Federated Farmers gets in behind Books in Homes

Educating young New Zealanders from low decile schools about farming is why Federated Farmers backs the efforts of Christine Fernyhough - philanthropist, farmer, inventor and author of Ben and Mark, Boys of the High Country.

“Duffy Books in Homes provides a means for farmers to engage with low decile schools to educate and broaden horizons about farming. It’s all about switching on minds,” says Christine Fernyhough, author and member of Federated Farmers High Country.

“Getting Federated Farmers into these schools is as important for farmers as it is for the pupils.

“Having a real farmer talking about farming is really inspirational - you can literally see the lights go on in the minds of children. For a farmer, that’s massive reward - to see children are inspired by what they do.
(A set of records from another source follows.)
-- pv_equiv track=rewrite | github.com/mkXultra/mew | src/mew/implement_lane/native_tool_harness.py | _external_failure_assertion_segments
-- ===== SOURCE A (Python) =====
-- def _external_failure_assertion_segments(executable_terms: tuple[str, ...]) -> tuple[tuple[str, ...], ...]:
--     segments: list[tuple[str, ...]] = []
--     current: list[str] = []
--     for term in executable_terms:
--         if term == "&&":
--             if current:
--                 segments.append(tuple(current))
--                 current = []
--             continue
--         current.append(term)
--     if current:
--         segments.append(tuple(current))
--     return tuple(segments)
-- ===== SOURCE B (Python) =====
-- def _external_failure_assertion_segments(executable_terms: tuple[str, ...]) -> tuple[tuple[str, ...], ...]:
--     segments: list[tuple[str, ...]] = []
--     i, n = 0, len(executable_terms)
--     while i < n:
--         if executable_terms[i] == "&&":
--             i += 1
--             continue
--         j = i
--         while j < n and executable_terms[j] != "&&":
--             j += 1
--         segments.append(executable_terms[i:j])
--         i = j
--     return tuple(segments)
-- ===== Notes on version B (the rewrite author's own statement) =====
-- stated objective: alternative
-- what changed: Replaces A's element-by-element buffer-and-flush accumulator with a two-pointer run scanner that skips delimiters and slices each maximal non-'&&' run out directly.
import Mathlib
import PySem

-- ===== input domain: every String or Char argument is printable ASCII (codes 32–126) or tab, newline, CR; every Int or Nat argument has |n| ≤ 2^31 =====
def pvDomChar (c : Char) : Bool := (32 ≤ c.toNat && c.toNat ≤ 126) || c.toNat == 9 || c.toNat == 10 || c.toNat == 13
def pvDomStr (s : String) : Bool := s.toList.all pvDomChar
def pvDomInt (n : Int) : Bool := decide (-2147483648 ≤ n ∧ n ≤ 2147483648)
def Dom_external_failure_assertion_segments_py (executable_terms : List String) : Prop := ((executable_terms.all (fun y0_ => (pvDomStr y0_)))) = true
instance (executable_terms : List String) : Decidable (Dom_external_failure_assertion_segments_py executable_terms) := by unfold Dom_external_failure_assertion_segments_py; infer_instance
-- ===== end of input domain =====

-- B replaces A's buffer-and-flush accumulator with a two-pointer run scanner
-- (skip delimiters, slice out each maximal non-'&&' run); objective: alternative.


-- ===== PORT A =====
-- one loop step of A: flush the buffer on '&&', otherwise extend it
def pvStepA (st : List (List String) × List String) (term : String) :
    List (List String) × List String :=
  if term = "&&" then
    (if st.2 = [] then st else (st.1 ++ [st.2], []))
  else
    (st.1, st.2 ++ [term])

def external_failure_assertion_segments_py (executable_terms : List String) : List (List String) :=
  let st := executable_terms.foldl pvStepA ([], [])
  if st.2 = [] then st.1 else st.1 ++ [st.2]

-- ===== PORT B =====
-- outer while loop of B: skip a '&&', or scan the maximal non-'&&' run
-- (the inner 'while j < n and … != "&&"' scan and the slice [i:j] are takeWhile/dropWhile)
def pvScanB : List String → List (List String)
  | [] => []
  | x :: xs =>
    if x = "&&" then pvScanB xs
    else (x :: xs.takeWhile (· ≠ "&&")) :: pvScanB (xs.dropWhile (· ≠ "&&"))
termination_by ts => ts.length
decreasing_by
  · simp
  · exact Nat.lt_succ_of_le (xs.length_dropWhile_le _)

def external_failure_assertion_segments_py_alt (executable_terms : List String) : List (List String) :=
  pvScanB executable_terms

-- ===== PRECONDITION & SPEC =====
def Spec_external_failure_assertion_segments_py (executable_terms : List String) (out : List (List String)) : Prop := out = external_failure_assertion_segments_py_alt executable_terms
instance (executable_terms : List String) (out : List (List String)) : Decidable (Spec_external_failure_assertion_segments_py executable_terms out) := by unfold Spec_external_failure_assertion_segments_py; infer_instance

-- ===== CLAIM (what is proved, stated in full; the proofs are below) =====
def Claim_equal_external_failure_assertion_segments_py : Prop := ∀ (executable_terms : List String), Dom_external_failure_assertion_segments_py executable_terms → Spec_external_failure_assertion_segments_py executable_terms (external_failure_assertion_segments_py executable_terms)

-- ===== LEMMAS AND PROOFS =====

-- A's fold from an arbitrary state (segs, cur), followed by the final flush,
-- equals segs ++ (cur merged into B's first run) ++ the rest of B's runs.
theorem pvFoldA_eq (ts : List String) :
    ∀ (segs : List (List String)) (cur : List String),
      (let st := ts.foldl pvStepA (segs, cur)
       if st.2 = [] then st.1 else st.1 ++ [st.2]) =
      segs ++ (if cur = [] then pvScanB ts
               else (cur ++ ts.takeWhile (· ≠ "&&")) :: pvScanB (ts.dropWhile (· ≠ "&&"))) := by
  induction ts with
  | nil =>
    intro segs cur
    by_cases h : cur = [] <;> simp [h, pvScanB]
  | cons x xs ih =>
    intro segs cur
    by_cases hx : x = "&&"
    · by_cases hc : cur = []
      · have hstep : pvStepA (segs, cur) x = (segs, []) := by simp [pvStepA, hx, hc]
        rw [List.foldl_cons, hstep, ih segs []]
        simp [pvScanB, hx, hc]
      · have hstep : pvStepA (segs, cur) x = (segs ++ [cur], []) := by simp [pvStepA, hx, hc]
        rw [List.foldl_cons, hstep, ih (segs ++ [cur]) []]
        simp [hc, List.takeWhile, List.dropWhile, hx, pvScanB]
    · have hstep : pvStepA (segs, cur) x = (segs, cur ++ [x]) := by simp [pvStepA, hx]
      rw [List.foldl_cons, hstep, ih segs (cur ++ [x])]
      by_cases hc : cur = [] <;>
        simp [hc, List.takeWhile, List.dropWhile, hx, pvScanB]

-- ===== VERDICT (by name: the statement is the Claim_ definition above) =====
theorem external_failure_assertion_segments_py_spec : Claim_equal_external_failure_assertion_segments_py := by
  intro ts _
  show _ = _
  have h := pvFoldA_eq ts [] []
  simpa [external_failure_assertion_segments_py,
    external_failure_assertion_segments_py_alt] using h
“Many kids in the city don’t get out to farms any more so we have to close up the gap. Not everyone knows a farmer.

“My book, Ben and Mark, Boys of the High Country, is about two brothers who live on Mount White Station in Canterbury. They don’t have many of the things city kids take for granted, but make up for it many times over on their 132,000 acre backyard. They have horses, sheep and the shear freedom to grow.

“It’s about making farming relevant and in doing so, we can turn misunderstandings into understanding,” Christine added.
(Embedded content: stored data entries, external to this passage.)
-- pv_equiv track=rewrite | github.com/kreimben/Coding-Test | leetcode.com/Design Add and Search Words Data Structure.py | run_with
-- ===== SOURCE A (Python) =====
-- class WordDictionary:
--
--     def __init__(self):
--         self.d = {}
--
--     def addWord(self, word: str) -> None:
--         curr = self.d
--         for ch in word:
--             if not curr.get(ch):
--                 curr[ch] = {}
--             curr = curr[ch]
--         curr.update({'*': True})
--
--     def search(self, word: str) -> bool:
--         curr = self.d
--         for ch in word:
--             if ch != '.' and not curr.get(ch):
--                 return False
--             elif ch == '.':
--                 for k in curr:
--                     if k != '*' and self.search(word.replace('.', k, 1)): return True
--                 return False
--             else:
--                 curr = curr[ch]
--         return curr.get('*', False)
--
-- def run_with(commands: [str], inputs: [str]) -> [None | bool]:
--     res = []
--     s = WordDictionary()
--     for command, input_value in list(zip(commands, inputs)):
--         if command == 'WordDictionary':
--             res.append(None)
--         elif command == 'addWord':
--             s.addWord(input_value[0])
--             res.append(None)
--         elif command == 'search':
--             res.append(s.search(input_value[0]))
--     return res
-- ===== SOURCE B (Python) =====
-- def run_with(commands, inputs):
--     # No trie at all: keep the added words in a list; a search scans the list
--     # and matches the pattern position by position ('.' matches any char).
--     words = []
--     res = []
--     for command, input_value in zip(commands, inputs):
--         if command == 'WordDictionary':
--             res.append(None)
--         elif command == 'addWord':
--             words.append(input_value[0])
--             res.append(None)
--         elif command == 'search':
--             p = input_value[0]
--             res.append(any(len(w) == len(p)
--                            and all(pc == '.' or pc == wc for pc, wc in zip(p, w))
--                            for w in words))
--     return res
-- ===== Notes on version B (the rewrite author's own statement) =====
-- stated objective: simpler
-- what changed: Replaces A's nested-dict trie with '*' sentinel keys and wildcard search that rebuilds the query string and restarts from the root by a plain list of added words scanned with a direct per-character match ('.' matches any char).
-- outside the precondition, e.g. on run_with(['addWord', 'search'], [['a*'], ['a.']]): A returns [None, False], B returns [None, True]; on run_with(['addWord', 'search'], [['*'], ['']]): A returns [None, {'*': True}], B returns [None, False]
import Mathlib
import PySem

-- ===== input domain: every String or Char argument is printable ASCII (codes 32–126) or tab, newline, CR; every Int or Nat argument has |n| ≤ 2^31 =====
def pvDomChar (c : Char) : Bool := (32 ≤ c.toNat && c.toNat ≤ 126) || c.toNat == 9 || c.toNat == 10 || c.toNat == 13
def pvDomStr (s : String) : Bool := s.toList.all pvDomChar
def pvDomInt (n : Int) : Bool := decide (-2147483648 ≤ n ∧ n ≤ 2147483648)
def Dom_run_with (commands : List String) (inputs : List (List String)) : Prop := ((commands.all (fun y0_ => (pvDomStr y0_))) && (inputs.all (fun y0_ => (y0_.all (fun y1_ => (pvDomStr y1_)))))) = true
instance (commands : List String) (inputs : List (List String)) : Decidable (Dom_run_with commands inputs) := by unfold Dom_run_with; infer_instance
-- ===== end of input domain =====

-- B replaces A's nested-dict trie (with '*' sentinel keys and a wildcard search that
-- rebuilds the query string and restarts from the root) by a plain list of the added
-- words scanned with a direct per-character match; equivalence is proved on Pre_.

-- ===== PORT A =====
-- A's trie node is a Python dict mapping chars to child dicts, with the sentinel key
-- '*' ↦ True marking end-of-word.  Ported as a node carrying the end flag (the '*'
-- entry) and the char children as an association list in insertion order.
-- (A nested 'List (Char × Trie)' field is not allowed, hence the mutual pair.)
mutual
inductive Trie where
  | node : Bool → Children → Trie
inductive Children where
  | nil : Children
  | cons : Char → Trie → Children → Children
end

def emptyT : Trie := .node false .nil   -- {}

-- curr.get(ch) (first match; keys are distinct by construction)
def childGet : Children → Char → Option Trie
  | .nil, _ => none
  | .cons k t rest, c => if k == c then some t else childGet rest c

-- curr[ch] = t : overwrite in place, or append a new key (dict insertion order)
def childPut : Children → Char → Trie → Children
  | .nil, c, t => .cons c t .nil
  | .cons k t0 rest, c, t => if k == c then .cons k t rest else .cons k t0 (childPut rest c t)

def isEmptyT : Trie → Bool
  | .node false .nil => true
  | _ => false

-- WordDictionary.addWord: walk the word, creating a child where 'not curr.get(ch)'
-- (absent, or present but an empty dict — falsy), then set the '*' flag at the end.
def addA : Trie → List Char → Trie
  | .node _ cs, [] => .node true cs            -- curr.update({'*': True})
  | .node e cs, c :: r =>
      let child := match childGet cs c with
        | some t => if isEmptyT t then emptyT else t   -- 'if not curr.get(ch): curr[ch] = {}'
        | none => emptyT
      .node e (childPut cs c (addA child r))

-- word.replace('.', k, 1) — replace the first '.' only (exact hand port)
def replaceFirstDot : List Char → Char → List Char
  | [], _ => []
  | c :: r, k => if c == '.' then k :: r else c :: replaceFirstDot r k

-- WordDictionary.search.  Python recurses by restarting self.search from the root on a
-- rebuilt word; that recursion is not structural, so the port carries fuel counting the
-- wildcard restarts.  The top-level call passes (count of '.') + 1: each restart
-- replaces one '.' by a trie key, and on Pre_ no trie key is '.', so the fuel is never
-- exhausted (where it would be, Python's own recursion does not terminate either).
mutual
def searchA (fuel : Nat) (root : Trie) (word : List Char) : Bool :=
  match fuel with
  | 0 => false
  | f + 1 => walkA f root word root word
  termination_by (fuel, 0, 0)
-- the 'for ch in word' loop: curr is the current node, rem the chars still to scan
def walkA (f : Nat) (root : Trie) (word : List Char) (curr : Trie) (rem : List Char) : Bool :=
  match curr, rem with
  | .node e _, [] => e                                  -- curr.get('*', False)
  | .node _ cs, ch :: rest =>
    if ch == '.' then tryA f root word cs               -- 'for k in curr: …'
    else match childGet cs ch with
      | none => false                                   -- ch != '.' and not curr.get(ch)
      | some t => walkA f root word t rest              -- curr = curr[ch]
  termination_by (f, 2, rem.length)
-- 'for k in curr: if k != "*" and self.search(word.replace(".", k, 1)): return True';
-- the '*' entry is the end flag here, so the children list holds exactly the keys ≠ '*'
def tryA (f : Nat) (root : Trie) (word : List Char) : Children → Bool
  | .nil => false
  | .cons k _ rest => searchA f root (replaceFirstDot word k) || tryA f root word rest
  termination_by cs => (f, 1, sizeOf cs)
end

-- input_value[0]; an empty list raises IndexError in Python — excluded by Pre_
def hd0 (iv : List String) : String :=
  match iv with
  | [] => ""
  | x :: _ => x

def runA : Trie → List (String × List String) → List (Option Bool)
  | _, [] => []
  | t, (c, iv) :: rest =>
    if c = "WordDictionary" then none :: runA t rest
    else if c = "addWord" then none :: runA (addA t (hd0 iv).toList) rest
    else if c = "search" then
      some (searchA (((hd0 iv).toList.count '.') + 1) t (hd0 iv).toList) :: runA t rest
    else runA t rest

def run_with (commands : List String) (inputs : List (List String)) : List (Option Bool) :=
  runA emptyT (List.zip commands inputs)

-- ===== PORT B =====
-- len(w) == len(p) and all(pc == '.' or pc == wc for pc, wc in zip(p, w))
def mtchB (p w : String) : Bool :=
  (w.toList.length == p.toList.length) &&
    ((p.toList.zip w.toList).all fun pw => pw.1 == '.' || pw.1 == pw.2)

def runB : List String → List (String × List String) → List (Option Bool)
  | _, [] => []
  | ws, (c, iv) :: rest =>
    if c = "WordDictionary" then none :: runB ws rest
    else if c = "addWord" then none :: runB (ws ++ [hd0 iv]) rest
    else if c = "search" then
      some (ws.any fun w => mtchB (hd0 iv) w) :: runB ws rest
    else runB ws rest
Federated Farmers President, Don Nicolson, gave his full backing to the book and Books in Homes. Provincially, Federated Farmers are being organised to go into non-traditional schools, as happened in Porirua recently with the Prime Minister.

“It’s important to put a human face on farming because our industry welcomes everyone. Ben and Mark is a superb book that is engaging on so many levels,” says Don Nicolson, President of Federated Farmers.
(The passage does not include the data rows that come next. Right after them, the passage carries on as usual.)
-- pv_equiv track=rewrite | github.com/Eugleo/dibby | src/model/precursor.py | _gen_bonds
-- ===== SOURCE A (Python) =====
-- from typing import List, Tuple
--
-- def _gen_bonds(cysteines: Tuple[Tuple[int, int], ...], bonds: int, segments: int):
--     result = []
--
--     def go(
--         cysteines_left: Tuple[Tuple[int, int], ...],
--         bonds_left: int,
--         segment_connections: Tuple[Tuple[int, int], ...],
--         current_bonds: Tuple[Tuple[int, int], ...],
--     ):
--         if bonds_left == 0 and len(segment_connections) == segments:
--             result.append(current_bonds)
--             return
--
--         if bonds_left == 0 or len(cysteines_left) == 0:
--             return
--
--         current_cys, current_seg = cysteines_left[0]
--         others = cysteines_left[1:]
--
--         # This Cys isn't in a bond
--         go(others, bonds_left, segment_connections, current_bonds)
--
--         # This Cys is in a bond
--         for i, (next_cys, next_seg) in enumerate(others):
--             if next_seg != current_seg:
--                 next_seg_connections = segment_connections + (
--                     (current_seg, next_seg),
--                 )
--             else:
--                 next_seg_connections = segment_connections
--
--             go(
--                 others[:i] + others[i + 1 :],
--                 bonds_left - 1,
--                 next_seg_connections,
--                 current_bonds + ((current_cys, next_cys),),
--             )
--
--     go(
--         cysteines_left=cysteines,
--         bonds_left=bonds,
--         segment_connections=(),
--         current_bonds=(),
--     )
--
--     return result
-- ===== SOURCE B (Python) =====
-- # B: iterative depth-first enumeration with an explicit stack of frames; carries
-- # only the COUNT of cross-segment connections and prunes infeasible frames.
-- def _gen_bonds(cysteines, bonds, segments):
--     result = []
--     stack = [(tuple(cysteines), bonds, 0, ())]
--     while stack:
--         cys, b, cnt, cb = stack.pop()
--         if cnt > segments or cnt + b < segments or 2 * b > len(cys):
--             continue
--         if b == 0:
--             result.append(cb)
--             continue
--         (c, s), others = cys[0], cys[1:]
--         children = [(others, b, cnt, cb)]
--         for i, (nc, ns) in enumerate(others):
--             children.append(
--                 (
--                     others[:i] + others[i + 1 :],
--                     b - 1,
--                     cnt + (1 if ns != s else 0),
--                     cb + ((c, nc),),
--                 )
--             )
--         stack.extend(reversed(children))
--     return result
-- ===== Notes on version B (the rewrite author's own statement) =====
-- stated objective: alternative
-- what changed: B replaces A's nested recursive closure mutating a shared result list with a single iterative while loop over an explicit stack of frames, carries only the integer count of cross-segment connections instead of A's accumulated tuple of connection pairs, and prunes a frame on pop as soon as the count exceeds the target, the remaining bonds cannot reach the target, or too few cysteines remain; the emitted list and its order are unchanged (intended as faster via pruning; …
import Mathlib
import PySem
“As a member, we endorse Christine’s fantastic efforts to open up farming to all young people. What she does so well is help relate farming to townies and she does it with zest and a smile.

“At Cannons Creek School, the kids were so respectful. It was a deeply positive experience and actually, inspirational.

“Next year’s Federated Farmers Farm Day on 28 March will provide the means to invite those kids onto our farms.

“Right now our provincial teams are making contact to inspire children about an agricultural future,” Mr Nicolson concluded.